Two lines in the data below mark the range: the one with "simp only [Function.comp]" and the one with "have hkl : k ∈ l.map (·.1) := by". Return both, along with every line between them, exactly.

(Stored data entries)

+ + +

-- pv_equiv track=rewrite | github.com/2024-2-analitica-descriptiva/2024-2-LAB-01-programacion-basica-en-python-scuartasr | homework/pregunta_05.py | reducer_max
-- ===== SOURCE A (Python) =====
-- def reducer_max(lista_tupla):
--     """
--     Esta función recibe una lista de tuplas ordenadas y, para cada
--     elemento, busca el mayor valor posible.
--     """
--
--     retorno = {}
--
--     # Ciclo
--     for tupla in lista_tupla:
--         if tupla[0] in retorno:
--             if tupla[1] > retorno[tupla[0]]:
--                 retorno[tupla[0]] = tupla[1]
--         else:
--             retorno[tupla[0]] = tupla[1]
--
--     return retorno
-- ===== SOURCE B (Python) =====
-- def reducer_max(lista_tupla):
--     # Two-pass group-then-reduce: collect every value under its key, then
--     # take the max of each group.
--     grupos = {}
--     for tupla in lista_tupla:
--         grupos.setdefault(tupla[0], []).append(tupla[1])
--     return {k: max(v) for k, v in grupos.items()}
-- ===== Notes on version B (the rewrite author's own statement) =====
-- stated objective: alternative
-- what changed: Replaced the single-pass running-maximum dict with a two-pass group-then-reduce: first accumulate all values per key into lists via setdefault, then build the result with a dict comprehension taking max of each group.
import Mathlib
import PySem

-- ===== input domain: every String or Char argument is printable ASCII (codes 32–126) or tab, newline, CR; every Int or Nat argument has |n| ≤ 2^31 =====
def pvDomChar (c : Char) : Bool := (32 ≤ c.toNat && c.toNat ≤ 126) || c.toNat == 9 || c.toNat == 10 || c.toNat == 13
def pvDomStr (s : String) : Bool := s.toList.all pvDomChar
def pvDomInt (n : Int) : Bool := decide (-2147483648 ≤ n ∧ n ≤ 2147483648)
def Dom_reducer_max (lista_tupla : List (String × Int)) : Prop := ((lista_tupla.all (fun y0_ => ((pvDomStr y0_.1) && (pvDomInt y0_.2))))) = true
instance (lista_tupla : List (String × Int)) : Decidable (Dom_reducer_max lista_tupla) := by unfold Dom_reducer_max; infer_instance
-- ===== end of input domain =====

-- B replaces A's single-pass running-maximum dict by a two-pass group-then-reduce
-- (values collected per key, then max of each group): a different decomposition, same cost.

-- ===== PORT A =====
-- one loop step of A: conditional running-max update of the dict
def reducerMaxStepA (d : PySem.Dict String Int) (p : String × Int) : PySem.Dict String Int :=
  if d.contains p.1 then
    (if d.getD p.1 0 < p.2 then d.insert p.1 p.2 else d)
  else d.insert p.1 p.2

def reducer_max (lista_tupla : List (String × Int)) : List (String × Int) :=
  (lista_tupla.foldl reducerMaxStepA PySem.Dict.empty).items

-- ===== PORT B =====
-- grupos.setdefault(k, []).append(v)  ≡  modify k [] (· ++ [v])
def reducer_max_alt (lista_tupla : List (String × Int)) : List (String × Int) :=
  let grupos := lista_tupla.foldl (fun d p => d.modify p.1 [] (· ++ [p.2])) PySem.Dict.empty
  -- {k: max(v) for k, v in grupos.items()}; group lists are nonempty, so max never raises
  (grupos.items.foldl
      (fun d p => d.insert p.1 ((PySem.List.max? p.2 (fun y => y)).getD 0))
      PySem.Dict.empty).items

-- ===== PRECONDITION & SPEC =====
def Spec_reducer_max (lista_tupla : List (String × Int)) (out : List (String × Int)) : Prop := out = reducer_max_alt lista_tupla
instance (lista_tupla : List (String × Int)) (out : List (String × Int)) : Decidable (Spec_reducer_max lista_tupla out) := by unfold Spec_reducer_max; infer_instance

-- ===== CLAIM (what is proved, stated in full; the proofs are below) =====
def Claim_equal_reducer_max : Prop := ∀ (lista_tupla : List (String × Int)), Dom_reducer_max lista_tupla → Spec_reducer_max lista_tupla (reducer_max lista_tupla)

-- ===== LEMMAS AND PROOFS =====

-- one comparison step of A's running maximum, on an optional current best
def stepOpt (o : Option Int) (b : Int) : Option Int :=
  match o with
  | none => some b
  | some a => some (if a < b then b else a)

lemma stepA_get? (d : PySem.Dict String Int) (p : String × Int) (k : String) :
    (reducerMaxStepA d p).get? k = if p.1 = k then stepOpt (d.get? p.1) p.2 else d.get? k := by
  unfold reducerMaxStepA stepOpt
  rcases hc : d.contains p.1 with _ | _
  · have hg : d.get? p.1 = none := by
      rw [PySem.Dict.contains_eq_isSome_get?] at hc
      exact Option.not_isSome_iff_eq_none.mp (by simp [hc])
    rcases eq_or_ne p.1 k with hk | hk
    · subst hk; simp [hg]
    · simp [PySem.Dict.get?_insert, hk, Ne.symm hk]
  · rw [PySem.Dict.contains_eq_isSome_get?] at hc
    rcases hg : d.get? p.1 with _ | a
    · simp [hg] at hc
    · have hgd : d.getD p.1 0 = a := PySem.Dict.getD_of_get?_eq_some d 0 hg
      simp only [if_true, hgd]
      by_cases hlt : a < p.2
      · rcases eq_or_ne p.1 k with hk | hk
        · subst hk; simp [hlt]
        · simp [hlt, PySem.Dict.get?_insert, hk, Ne.symm hk]
      · simp only [hlt, if_false]
        rcases eq_or_ne p.1 k with hk | hk
        · subst hk; simp [hg]
        · simp [hk]

lemma foldA_get? (l : List (String × Int)) (d : PySem.Dict String Int) (k : String) :
    (l.foldl reducerMaxStepA d).get? k
      = ((l.filter (fun p => p.1 == k)).map (·.2)).foldl stepOpt (d.get? k) := by
  induction l generalizing d with
  | nil => rfl
  | cons p t ih =>
      by_cases hk : p.1 = k
      · simp only [List.foldl_cons, List.filter_cons, hk, BEq.rfl, if_true, List.map_cons]
        rw [ih, stepA_get? , if_pos hk, hk]
      · have hbk : (p.1 == k) = false := by simp [hk]
        simp only [List.foldl_cons, List.filter_cons, hbk, Bool.false_eq_true, if_false]
        rw [ih, stepA_get?, if_neg hk]

lemma stepA_keys (d : PySem.Dict String Int) (p : String × Int) :
    (reducerMaxStepA d p).keys = PySem.Set.add d.keys p.1 := by
  unfold reducerMaxStepA PySem.Set.add
  have hmem : PySem.Set.contains d.keys p.1 = d.contains p.1 := by
    simp [PySem.Set.contains, PySem.Dict.contains_eq_decide_mem_keys]
  rcases hc : d.contains p.1 with _ | _
  · rw [hmem, hc]
    simp [PySem.Dict.keys_insert_of_not_contains d p.2 hc]
  · rw [hmem, hc]
    by_cases hlt : d.getD p.1 0 < p.2
    · simp [hlt, PySem.Dict.keys_insert_of_contains d p.2 hc]
    · simp [hlt]

lemma foldA_keys (l : List (String × Int)) (d : PySem.Dict String Int) :
    (l.foldl reducerMaxStepA d).keys = PySem.Set.update d.keys (l.map (·.1)) := by
  induction l generalizing d with
  | nil => rfl
  | cons p t ih =>
      simp only [List.foldl_cons, List.map_cons, PySem.Set.update, List.foldl_cons]
      rw [ih, stepA_keys]; rfl

lemma stepA_nodup (d : PySem.Dict String Int) (p : String × Int) (h : d.keys.Nodup) :
    (reducerMaxStepA d p).keys.Nodup := by
  unfold reducerMaxStepA
  split_ifs <;> first | exact PySem.Dict.nodup_keys_insert _ _ _ h | exact h

lemma foldA_nodup (l : List (String × Int)) (d : PySem.Dict String Int) (h : d.keys.Nodup) :
    (l.foldl reducerMaxStepA d).keys.Nodup := by
  induction l generalizing d with
  | nil => exact h
  | cons p t ih => exact ih _ (stepA_nodup _ _ h)

lemma runMax_some (t : List Int) (a : Int) :
    t.foldl stepOpt (some a) = some (t.foldl max a) := by
  induction t generalizing a with
  | nil => rfl
  | cons b t ih =>
      simp only [List.foldl_cons]
      rw [show stepOpt (some a) b = some (max a b) by
        unfold stepOpt; by_cases h : a < b <;> simp [h, max_def] <;> omega]
      exact ih _

theorem reducer_max_spec : Claim_equal_reducer_max := by
  unfold Claim_equal_reducer_max
  intro l _
  unfold Spec_reducer_max reducer_max reducer_max_alt
  set grupos := l.foldl (fun d p => d.modify p.1 [] (· ++ [p.2])) PySem.Dict.empty with hg
  have hgnd : grupos.keys.Nodup :=
    PySem.Dict.nodup_keys_foldl_modify_key l (·.1) [] (fun d p => (· ++ [p.2])) _
      PySem.Dict.nodup_keys_empty
  have hgkeys : grupos.keys = PySem.Set.update PySem.Dict.empty.keys (l.map (·.1)) :=
    PySem.Dict.keys_foldl_modify_key l (·.1) [] (fun d p => (· ++ [p.2])) _
  have hitems : grupos.items = grupos.keys.map (fun k => (k, grupos.getD k [])) :=
    PySem.Dict.items_eq_map_keys grupos hgnd []
  -- the comprehension dict: inserts over the distinct keys of grupos append in order
  have hfresh : (grupos.items.foldl
      (fun d p => d.insert p.1 ((PySem.List.max? p.2 (fun y => y)).getD 0))
      PySem.Dict.empty).items
      = PySem.Dict.empty.items
        ++ grupos.items.map (fun p => (p.1, (PySem.List.max? p.2 (fun y => y)).getD 0)) := by
    apply PySem.Dict.items_foldl_insert_fresh
    · intro p _; exact PySem.Dict.contains_empty _
    · have : grupos.items.map (·.1) = grupos.keys := rfl
      rw [this]; exact hgnd
  rw [hfresh]
  -- A's result items, over the same key list
  have hand : (l.foldl reducerMaxStepA PySem.Dict.empty).keys.Nodup :=
    foldA_nodup l _ PySem.Dict.nodup_keys_empty
  rw [PySem.Dict.items_eq_map_keys _ hand 0, foldA_keys, hitems, hgkeys]
  have hemp : (PySem.Dict.empty : PySem.Dict String Int).items = [] := rfl
  simp only [hemp, List.nil_append, List.map_map]
  apply List.map_congr_left
  intro k hk
  simp only [Function.comp]
  congr 1
  -- pointwise: A's running max at k = max of B's group at k
  have hfilter : grupos.getD k [] = (l.filter (fun p => p.1 == k)).map (·.2) := by
    rw [hg]
    rw [PySem.Dict.getD_foldl_modify_append]
    simp
  have hget : (l.foldl reducerMaxStepA PySem.Dict.empty).get? k
      = ((l.filter (fun p => p.1 == k)).map (·.2)).foldl stepOpt none := by
    rw [foldA_get?]; rfl
  -- k is a key of grupos, so its group list is nonempty
  have hkl : k ∈ l.map (·.1) := by
    rcases (PySem.Set.mem_update _ _ _).mp hk with h | h
    · simp [PySem.Dict.keys_empty] at h
    · exact h
  have hne : (l.filter (fun p => p.1 == k)).map (·.2) ≠ [] := by
    simp only [ne_eq, List.map_eq_nil_iff, List.filter_eq_nil_iff]
    intro h
    rcases List.mem_map.mp hkl with ⟨p, hp, hpk⟩
    exact (h p hp) (by simp [hpk])
  rcases hvs : (l.filter (fun p => p.1 == k)).map (·.2) with _ | ⟨v, t⟩
  · exact absurd hvs hne
  · rw [hfilter, hvs]
    rw [PySem.List.max?_id_cons]
    have : (l.foldl reducerMaxStepA PySem.Dict.empty).get? k = some (t.foldl max v) := by
      rw [hget, hvs]
      simpa using runMax_some t v
    rw [PySem.Dict.getD_eq_get?_getD, this]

+ + +

RESULT OF THIS EXERCISE:
  simp only [Function.comp]
  congr 1
  -- pointwise: A's running max at k = max of B's group at k
  have hfilter : grupos.getD k [] = (l.filter (fun p => p.1 == k)).map (·.2) := by
    rw [hg]
    rw [PySem.Dict.getD_foldl_modify_append]
    simp
  have hget : (l.foldl reducerMaxStepA PySem.Dict.empty).get? k
      = ((l.filter (fun p => p.1 == k)).map (·.2)).foldl stepOpt none := by
    rw [foldA_get?]; rfl
  -- k is a key of grupos, so its group list is nonempty
  have hkl : k ∈ l.map (·.1) := by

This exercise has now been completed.